Heb jij of een dierbaar iemand trombose? Dan hebben jullie ongetwijfeld veel vragen. In dit artikel bespreken we de belangrijkste dingen, zodat je ondanks je trombose een zo goed mogelijk leven kunt leiden.
Laten we beginnen met het belangrijkste: wat is trombose eigenlijk? Bij trombose (voluit: veneuze trombose of diep veneuze trombose) zit er een bloedprop in een bloedvat. Dit komt met name voor in de benen (een trombose-been), maar kan ook voorkomen in de armen (een trombose-arm). In mindere gevallen komt het voor in de hersenen (sinus-trombose), buikholte (buikvene trombose) of in het oog (oog-trombose).
Wat gebeurt er bij trombose?
Bloed hoort vloeibaar te zijn en door je bloedvaten te stromen. Soms kan het zijn dat je bloedvat aan de binnenkant een krasje oploopt en beschadigd raakt. Het bloed zal daar dan een beetje stollen. Maar dit is normaal en gebeurt bij iedereen eigenlijk de hele dag door. Je bloed zorgt er zelf weer voor dat dit stolsel wordt opgeruimd.
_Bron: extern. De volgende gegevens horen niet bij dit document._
-- pv_equiv track=rewrite | github.com/Diligent0924/Programmers | 2단계!/디펜스게임.py | solution
-- ===== SOURCE A (Python) =====
-- import heapq
--
-- def solution(n, k, enemy): # n : 병사의 수 / k : 무적권 / enemy : list형태의 적의 수
--     result = 0
--     heap = []
--     for e in enemy:
--         heapq.heappush(heap, -e)
--         n -= e
--         if n < 0: # visited는 음수로 들어간다.
--             if k > 0:
--                 k -= 1
--                 n -= heapq.heappop(heap)
--             else:
--                 break
--         result += 1
--
--     return result
-- ===== SOURCE B (Python) =====
-- def solution(n, k, enemy):
--     # Same greedy decisions, but instead of a negated binary heap we keep the
--     # uncovered round costs in an ascending sorted list (hand-rolled ordered
--     # insert, scanning from the end); the refund is the last element, and we
--     # return the round index directly on failure instead of counting with break.
--     seen = []  # costs of rounds not yet covered by a token, ascending
--     for i, e in enumerate(enemy):
--         j = len(seen)
--         while j > 0 and seen[j - 1] > e:
--             j -= 1
--         seen.insert(j, e)
--         n -= e
--         if n < 0:
--             if k <= 0:
--                 return i
--             k -= 1
--             n += seen.pop()
--     return len(enemy)
-- ===== Notes on version B (the rewrite author's own statement) =====
-- stated objective: alternative
-- what changed: Replaces the heapq negated min-heap with a hand-rolled ascending ordered-insert list whose last element is the refund, and returns the round index on failure instead of maintaining a result counter with break.
import Mathlib
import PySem

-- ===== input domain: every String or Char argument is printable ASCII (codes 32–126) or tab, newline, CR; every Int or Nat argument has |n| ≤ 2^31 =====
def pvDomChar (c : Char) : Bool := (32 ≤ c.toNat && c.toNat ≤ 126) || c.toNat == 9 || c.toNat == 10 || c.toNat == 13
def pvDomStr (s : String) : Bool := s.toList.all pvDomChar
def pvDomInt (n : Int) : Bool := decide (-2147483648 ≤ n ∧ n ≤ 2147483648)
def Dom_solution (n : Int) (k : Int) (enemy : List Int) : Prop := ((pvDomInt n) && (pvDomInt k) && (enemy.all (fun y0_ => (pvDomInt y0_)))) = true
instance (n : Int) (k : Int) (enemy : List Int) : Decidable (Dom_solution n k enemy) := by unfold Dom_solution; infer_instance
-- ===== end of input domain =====

-- B replaces A's negated binary heap by an ascending ordered-insert list (refund = last element,
-- early return of the round index instead of a counter with break); objective: alternative, same greedy result.

-- ===== PORT A =====
-- heapq is modeled by its contract on Int: the heap is the multiset of pushed-and-not-popped
-- entries, heappush adds an entry, heappop removes and returns a minimal entry (entries are
-- plain Ints, so which equal minimal entry is removed cannot affect any value A computes).
def heapPop (h : List Int) : Int × List Int :=
  let m := h.min?.getD 0   -- getD is never used: A pops only right after a push, so h ≠ []
  (m, h.erase m)

-- the for-loop of A as structural recursion over the remaining enemies;
-- state: current n, remaining k, heap contents; returns the rounds survived from here on.
def solutionGo : List Int → Int → Int → List Int → Int
  | [], _n, _k, _heap => 0
  | e :: rest, n, k, heap =>
    let heap' := (-e) :: heap            -- heapq.heappush(heap, -e)
    let n' := n - e
    if n' < 0 then
      if k > 0 then
        let p := heapPop heap'           -- n -= heapq.heappop(heap)
        1 + solutionGo rest (n' - p.1) (k - 1) p.2
      else 0                             -- break: result stops here
    else 1 + solutionGo rest n' k heap'

def solution (n : Int) (k : Int) (enemy : List Int) : Int :=
  solutionGo enemy n k []

-- ===== PORT B =====
-- Source B's ordered insert scans the ascending list `seen` from its right end and inserts
-- after the last element ≤ e; on the sorted lists (the only lists Source B ever builds) that
-- is the position before the first element > e, which this front recursion computes.
def insertAsc (e : Int) : List Int → List Int
  | [] => [e]
  | x :: xs => if x > e then e :: x :: xs else x :: insertAsc e xs

-- the for-loop of Source B; `i` is the enumerate index, `seen` the ascending list of uncovered costs
def solutionAltGo : List Int → Int → Int → Int → List Int → Int
  | [], _i, _n, _k, _seen => 0            -- loop ended without returning early
  | e :: rest, i, n, k, seen =>
    let seen' := insertAsc e seen
    let n' := n - e
    if n' < 0 then
      if k ≤ 0 then 0                     -- return i: from round i on, zero more rounds
      else
        let big := seen'.getLast?.getD 0  -- seen.pop(): getD unused, seen' is never []
        1 + solutionAltGo rest (i + 1) (n' + big) (k - 1) seen'.dropLast
    else 1 + solutionAltGo rest (i + 1) n' k seen'

def solution_alt (n : Int) (k : Int) (enemy : List Int) : Int :=
  solutionAltGo enemy 0 n k []

-- ===== PRECONDITION & SPEC =====
def Spec_solution (n : Int) (k : Int) (enemy : List Int) (out : Int) : Prop := out = solution_alt n k enemy
instance (n : Int) (k : Int) (enemy : List Int) (out : Int) : Decidable (Spec_solution n k enemy out) := by unfold Spec_solution; infer_instance

-- ===== CLAIM (what is proved, stated in full; the proofs are below) =====
def Claim_equal_solution : Prop := ∀ (n : Int) (k : Int) (enemy : List Int), Dom_solution n k enemy → Spec_solution n k enemy (solution n k enemy)

-- ===== LEMMAS AND PROOFS =====

lemma insertAsc_perm (e : Int) (l : List Int) : (insertAsc e l).Perm (e :: l) := by
  induction l with
  | nil => simp [insertAsc]
  | cons x xs ih =>
    simp only [insertAsc]
    split
    · exact List.Perm.refl _
    · exact (ih.cons x).trans (List.Perm.swap e x xs)

lemma insertAsc_ne_nil (e : Int) (l : List Int) : insertAsc e l ≠ [] := by
  cases l with
  | nil => simp [insertAsc]
  | cons x xs => simp only [insertAsc]; split <;> simp

lemma insertAsc_sorted (e : Int) (l : List Int)
    (h : l.Pairwise (fun a b => a ≤ b)) :
    (insertAsc e l).Pairwise (fun a b => a ≤ b) := by
  induction l with
  | nil => simp [insertAsc]
  | cons x xs ih =>
    rcases List.pairwise_cons.mp h with ⟨hx, hxs⟩
    simp only [insertAsc]
    split
    · rename_i hgt
      refine List.pairwise_cons.mpr ⟨?_, h⟩
      intro b hb
      rcases List.mem_cons.mp hb with rfl | hb'
      · omega
      · exact le_trans (by omega) (hx _ hb')
    · rename_i hle
      refine List.pairwise_cons.mpr ⟨?_, ih hxs⟩
      intro b hb
      rcases List.mem_cons.mp ((insertAsc_perm e xs).mem_iff.mp hb) with rfl | hb'
      · omega
      · exact hx _ hb'

lemma sorted_getLast_max {l : List Int} (hne : l ≠ [])
    (h : l.Pairwise (fun a b => a ≤ b)) :
    ∀ y ∈ l, y ≤ l.getLast hne := by
  induction l with
  | nil => exact absurd rfl hne
  | cons x xs ih =>
    intro y hy
    cases xs with
    | nil =>
      rcases List.mem_cons.mp hy with rfl | hy'
      · simp [List.getLast]
      · simp at hy'
    | cons z zs =>
      rw [List.getLast_cons (by simp)]
      rcases List.pairwise_cons.mp h with ⟨hx, hxs⟩
      rcases List.mem_cons.mp hy with rfl | hy'
      · exact le_trans (hx _ (List.getLast_mem _)) (le_refl _)
      · exact ih (by simp) hxs y hy'

-- min of a nonempty list via foldl: membership and lower-bound facts
lemma foldl_min_spec (xs : List Int) : ∀ a : Int,
    (xs.foldl min a ≤ a ∧ ∀ y ∈ xs, xs.foldl min a ≤ y) ∧
    (xs.foldl min a = a ∨ xs.foldl min a ∈ xs) := by
  induction xs with
  | nil => intro a; simp
  | cons x xs ih =>
    intro a
    simp only [List.foldl_cons]
    obtain ⟨⟨h1, h2⟩, h3⟩ := ih (min a x)
    refine ⟨⟨le_trans h1 (min_le_left a x), ?_⟩, ?_⟩
    · intro y hy
      rcases List.mem_cons.mp hy with rfl | hy'
      · exact le_trans h1 (min_le_right a y)
      · exact h2 _ hy'
    · rcases h3 with h | h
      · rcases min_choice a x with hax | hax
        · exact Or.inl (h.trans hax)
        · exact Or.inr (by rw [h, hax]; exact List.mem_cons_self)
      · exact Or.inr (List.mem_cons_of_mem x h)

lemma min?_spec {x : Int} {xs : List Int} :
    ∃ m, (x :: xs).min? = some m ∧ m ∈ x :: xs ∧ ∀ y ∈ x :: xs, m ≤ y := by
  refine ⟨xs.foldl min x, by simp [List.min?], ?_, ?_⟩
  · rcases (foldl_min_spec xs x).2 with h | h
    · rw [h]; exact List.mem_cons_self
    · exact List.mem_cons_of_mem x h
  · intro y hy
    rcases List.mem_cons.mp hy with rfl | hy'
    · exact (foldl_min_spec xs y).1.1
    · exact (foldl_min_spec xs x).1.2 _ hy'

-- the main simulation invariant: if `seen` is ascending and its negations are a
-- permutation of the heap contents, both loops return the same count.
lemma go_eq (rest : List Int) : ∀ (i n k : Int) (heap seen : List Int),
    seen.Pairwise (fun a b => a ≤ b) →
    (seen.map (fun x => -x)).Perm heap →
    solutionGo rest n k heap = solutionAltGo rest i n k seen := by
  induction rest with
  | nil => intro i n k heap seen _ _; rfl
  | cons e rest ih =>
    intro i n k heap seen hs hp
    have hs' : (insertAsc e seen).Pairwise (fun a b => a ≤ b) := insertAsc_sorted e seen hs
    have hp' : ((insertAsc e seen).map (fun x => -x)).Perm ((-e) :: heap) :=
      ((insertAsc_perm e seen).map _).trans (hp.cons (-e))
    have hne : insertAsc e seen ≠ [] := insertAsc_ne_nil e seen
    simp only [solutionGo, solutionAltGo]
    split
    · rename_i hneg
      by_cases hk : k > 0
      · rw [if_pos hk, if_neg (by omega)]
        set L := insertAsc e seen with hL
        set big := L.getLast hne with hbig
        -- getLast? agrees with getLast on the nonempty L
        have hgl : L.getLast?.getD 0 = big := by
          rw [List.getLast?_eq_some_getLast hne]; rfl
        -- L is a permutation of big :: L.dropLast
        have hLperm : L.Perm (big :: L.dropLast) := by
          conv_lhs => rw [← List.dropLast_append_getLast hne]
          exact List.perm_append_singleton _ _
        -- the popped minimum of the heap is -big
        rcases @min?_spec (-e) heap with ⟨m, hm, hmem, hle⟩
        have hbigmem : -big ∈ (-e) :: heap :=
          hp'.mem_iff.mp (List.mem_map.mpr ⟨big, List.getLast_mem hne, rfl⟩)
        have hbigle : ∀ y ∈ (-e) :: heap, -big ≤ y := by
          intro y hy
          rcases List.mem_map.mp (hp'.mem_iff.mpr hy) with ⟨z, hz, rfl⟩
          have := sorted_getLast_max hne hs' z hz
          omega
        have hmb : m = -big := le_antisymm (hle _ hbigmem) (hbigle _ hmem)
        have hpop : heapPop ((-e) :: heap) = (m, ((-e) :: heap).erase m) := by
          simp [heapPop, hm]
        rw [hpop, hgl]
        show 1 + solutionGo rest (n - e - m) (k - 1) (((-e) :: heap).erase m) =
             1 + solutionAltGo rest (i + 1) (n - e + big) (k - 1) L.dropLast
        subst hmb
        have herase : ((L.dropLast).map (fun x => -x)).Perm (((-e) :: heap).erase (-big)) := by
          have h2 := List.Perm.erase (-big) ((hLperm.map (fun x => -x)).symm.trans hp')
          simpa using h2
        have harith : n - e - -big = n - e + big := by ring
        rw [harith, ih (i + 1) (n - e + big) (k - 1) (((-e) :: heap).erase (-big)) L.dropLast
          (List.Pairwise.sublist (List.dropLast_sublist L) hs') herase]
      · rw [if_neg hk, if_pos (by omega)]
    · exact congrArg (1 + ·) (ih (i + 1) (n - e) k ((-e) :: heap) (insertAsc e seen) hs' hp')

-- ===== VERDICT (by name: the statement is the Claim_ definition above) =====
theorem solution_spec : Claim_equal_solution := by
  intro n k enemy _
  unfold Spec_solution solution solution_alt
  exact go_eq enemy 0 n k [] [] (by simp) (by simp)
-- B's pass 1: record (start, end, keep) triples for each top-level delimited region.
def pass1B (exs : Option (List String)) (os cl : List Char) (cs : List Char) :
    List Char → Nat → (List (Nat × Nat × Bool) × Int × Nat) → List (Nat × Nat × Bool) × Int × Nat
  | [], _, st => st
  | c :: rest, i, (regs, d, start) =>
    if d == 0 then
      if [c] == os && !(hasExcB exs (cs.take i) []) then
        pass1B exs os cl cs rest (i + 1) (regs, 1, i)
      else
        pass1B exs os cl cs rest (i + 1) (regs, d, start)
    else if [c] == os then
      pass1B exs os cl cs rest (i + 1) (regs, d + 1, start)
    else if [c] == cl then
      if d - 1 == 0 then
        pass1B exs os cl cs rest (i + 1)
          (regs ++ [(start, i, hasExcB exs (cs.take i) (sliceCC cs start (i + 1)))], d - 1, start)
      else
        pass1B exs os cl cs rest (i + 1) (regs, d - 1, start)
    else
      pass1B exs os cl cs rest (i + 1) (regs, d, start)

-- B's pass 2: the cursor loop over the regions, then the tail slice.
def pass2B (cs repl : List Char) (regs : List (Nat × Nat × Bool)) : List Char :=
  let st := regs.foldl
    (fun (st : List Char × Nat) r =>
      (st.1 ++ sliceCC cs st.2 r.1 ++ (if r.2.2 then sliceCC cs r.1 (r.2.1 + 1) else repl), r.2.1 + 1))
    ([], 0)
  st.1 ++ cs.drop st.2

def collapse_alt (function : String) (open_string : String) (close_string : String) (replacement : String) (exceptions : Option (List String)) : String :=
  let cs := function.toList
  let n := cs.length
  let res := pass1B exceptions open_string.toList close_string.toList cs cs 0 ([], 0, 0)
  let regs :=
    if res.2.1 == 0 then res.1
    else res.1 ++ [(res.2.2, n - 1, hasExcB exceptions (cs.take (n - 1)) (cs.drop res.2.2))]
  String.ofList (pass2B cs replacement.toList regs)

-- ===== PRECONDITION & SPEC =====
def Spec_collapse (function : String) (open_string : String) (close_string : String) (replacement : String) (exceptions : Option (List String)) (out : String) : Prop := out = collapse_alt function open_string close_string replacement exceptions
instance (function : String) (open_string : String) (close_string : String) (replacement : String) (exceptions : Option (List String)) (out : String) : Decidable (Spec_collapse function open_string close_string replacement exceptions out) := by unfold Spec_collapse; infer_instance

-- ===== CLAIM (what is proved, stated in full; the proofs are below) =====
def Claim_equal_collapse : Prop := ∀ (function : String) (open_string : String) (close_string : String) (replacement : String) (exceptions : Option (List String)), Dom_collapse function open_string close_string replacement exceptions → Spec_collapse function open_string close_string replacement exceptions (collapse function open_string close_string replacement exceptions)

-- ===== LEMMAS AND PROOFS =====

-- the two exception predicates agree
theorem isExc_eq (exs : Option (List String)) (before after token : List Char) :
    isExceptionA exs before after token = hasExcB exs before token := by
  cases exs with
  | none => rfl
  | some l =>
    simp only [isExceptionA, hasExcB]
    induction l with
    | nil => simp
    | cons s rest ih =>
      simp only [List.isEmpty_cons, isExcLoopA, List.any_cons]
      by_cases h1 : PySem.Chars.endswith before s.toList = true
      · simp [h1]
      · by_cases h2 : PySem.Chars.isIn s.toList token = true
        · simp [h1, h2]
        · simp only [if_neg h1, if_neg h2, Bool.not_eq_true] at *
          simp only [h1, h2, Bool.false_or]
          cases rest with
          | nil => simp [isExcLoopA]
          | cons t r => simpa [isExcLoopA] using ih

-- proof-friendly recursive rendering of a region table with cursor c up to index `stop`
def rend (cs repl : List Char) : List (Nat × Nat × Bool) → Nat → Nat → List Char
  | [], c, stop => sliceCC cs c stop
  | (s, e, k) :: rest, c, stop =>
    sliceCC cs c s ++ (if k then sliceCC cs s (e + 1) else repl) ++ rend cs repl rest (e + 1) stop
Maar soms kan het voorkomen dat het stolsel niet wordt opgeruimd en steeds maar groter en groter wordt totdat het bloedpropje het vat helemaal verstopt heeft. Je kan het vergelijken met een dam in de rivier. Het bloed moet dan een andere weg zoeken en dat voel je. Dit is wat er gebeurt bij trombose. Het systeem van stolling en antistolling raakt dus uit balans en door een bloedprop raakt je bloedvat verstopt. Medisch gezien wordt dit veroorzaakt door 3 factoren: de toestand van de vaatwand, bloedstroom of de samenstelling van het bloed.
Een bijzondere vorm van trombose is arteriële trombose, hierbij kan een stolling gedeeltelijk of geheel een slagader afsluiten. In dit artikel gaan we daar niet verder op in.